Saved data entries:

-- pv_equiv track=rewrite | github.com/MikeLaucella/chronos.net | chronos/data/chrono_transform.py | _build_key_map
-- ===== SOURCE A (Python) =====
-- def _build_key_map(images, masks):
--     additional = {}
--     forward = {}
--     reverse = {}
--
--     # First image → "image"
--     if images:
--         forward[images[0]] = "image"
--         reverse["image"] = images[0]
--
--     # First mask → "mask"
--     if masks:
--         forward[masks[0]] = "mask"
--         reverse["mask"] = masks[0]
--
--     # Additional images
--     for i, key in enumerate(images[1:], start=1):
--         alb_key = f"image{i}"
--         forward[key] = alb_key
--         reverse[alb_key] = key
--         additional[alb_key] = "image"
--
--     # Additional masks
--     for i, key in enumerate(masks[1:], start=1):
--         alb_key = f"mask{i}"
--         forward[key] = alb_key
--         reverse[alb_key] = key
--         additional[alb_key] = "mask"
--
--     return additional, forward, reverse
-- ===== SOURCE B (Python) =====
-- def _build_key_map(images, masks):
--     pairs = (("image", images), ("mask", masks))
--     # Single source of truth: build only the reverse map (alb key -> original key).
--     reverse = {label: lst[0] for label, lst in pairs if lst}
--     for label, lst in pairs:
--         for i, key in enumerate(lst[1:], 1):
--             reverse[f"{label}{i}"] = key
--     # forward is reverse inverted; dict re-insertion semantics reproduce duplicate handling exactly.
--     forward = {key: alb for alb, key in reverse.items()}
--     # additional is read off the alb keys: every non-head key belongs to its label prefix.
--     additional = {alb: ("image" if alb.startswith("image") else "mask")
--                   for alb in reverse if alb not in ("image", "mask")}
--     return additional, forward, reverse
-- ===== Notes on version B (the rewrite author's own statement) =====
-- stated objective: alternative
-- what changed: Instead of A's four blocks maintaining three dicts in parallel, B maintains a single source-of-truth dict (reverse: alb key -> original key) in one traversal, then derives forward by inverting reverse (relying on dict re-insertion semantics for duplicate filenames) and derives additional purely from the generated alb keys via startswith, never re-enumerating the input lists.
import Mathlib
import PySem

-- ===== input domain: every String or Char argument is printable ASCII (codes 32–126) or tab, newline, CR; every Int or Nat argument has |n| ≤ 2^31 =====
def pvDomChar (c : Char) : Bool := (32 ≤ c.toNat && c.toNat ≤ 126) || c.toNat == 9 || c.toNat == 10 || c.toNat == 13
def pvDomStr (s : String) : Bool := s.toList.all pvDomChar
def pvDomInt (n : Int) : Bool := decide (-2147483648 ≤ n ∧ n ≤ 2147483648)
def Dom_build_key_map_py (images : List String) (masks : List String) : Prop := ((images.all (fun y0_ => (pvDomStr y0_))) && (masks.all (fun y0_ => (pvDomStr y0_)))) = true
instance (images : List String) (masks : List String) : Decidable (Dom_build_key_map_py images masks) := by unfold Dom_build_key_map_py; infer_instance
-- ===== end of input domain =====

-- B maintains only the reverse dict (alb key -> original key) in one traversal and derives
-- forward by inverting it and additional from the generated alb keys; same return value as A.

-- ===== PORT A =====
def build_key_map_py (images : List String) (masks : List String) : (List (String × String)) × (List (String × String)) × (List (String × String)) :=
  let additional : PySem.Dict String String := PySem.Dict.empty
  let forward : PySem.Dict String String := PySem.Dict.empty
  let reverse : PySem.Dict String String := PySem.Dict.empty
  -- if images: forward[images[0]] = "image"; reverse["image"] = images[0]
  let (forward, reverse) :=
    match images with
    | [] => (forward, reverse)
    | x :: _ => (forward.insert x "image", reverse.insert "image" x)
  -- if masks: forward[masks[0]] = "mask"; reverse["mask"] = masks[0]
  let (forward, reverse) :=
    match masks with
    | [] => (forward, reverse)
    | x :: _ => (forward.insert x "mask", reverse.insert "mask" x)
  -- for i, key in enumerate(images[1:], start=1): …
  let st := (PySem.List.enumerate (PySem.List.slice images (some 1) none) 1).foldl
    (fun (st : PySem.Dict String String × PySem.Dict String String × PySem.Dict String String) p =>
      let alb := "image" ++ PySem.Int.toStr p.1
      (st.1.insert p.2 alb, st.2.1.insert alb p.2, st.2.2.insert alb "image"))
    (forward, reverse, additional)
  -- for i, key in enumerate(masks[1:], start=1): …
  let st := (PySem.List.enumerate (PySem.List.slice masks (some 1) none) 1).foldl
    (fun (st : PySem.Dict String String × PySem.Dict String String × PySem.Dict String String) p =>
      let alb := "mask" ++ PySem.Int.toStr p.1
      (st.1.insert p.2 alb, st.2.1.insert alb p.2, st.2.2.insert alb "mask"))
    st
  (st.2.2.items, st.1.items, st.2.1.items)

### What is expected:
Only the lines above from the one with "alb in reverse" up to and including the one with "-- what changed: Instead" should be repeated, exactly as written.

### Answer section:
--                   for alb in reverse if alb not in ("image", "mask")}
--     return additional, forward, reverse
-- ===== Notes on version B (the rewrite author's own statement) =====
-- stated objective: alternative
-- what changed: Instead of A's four blocks maintaining three dicts in parallel, B maintains a single source-of-truth dict (reverse: alb key -> original key) in one traversal, then derives forward by inverting reverse (relying on dict re-insertion semantics for duplicate filenames) and derives additional purely from the generated alb keys via startswith, never re-enumerating the input lists.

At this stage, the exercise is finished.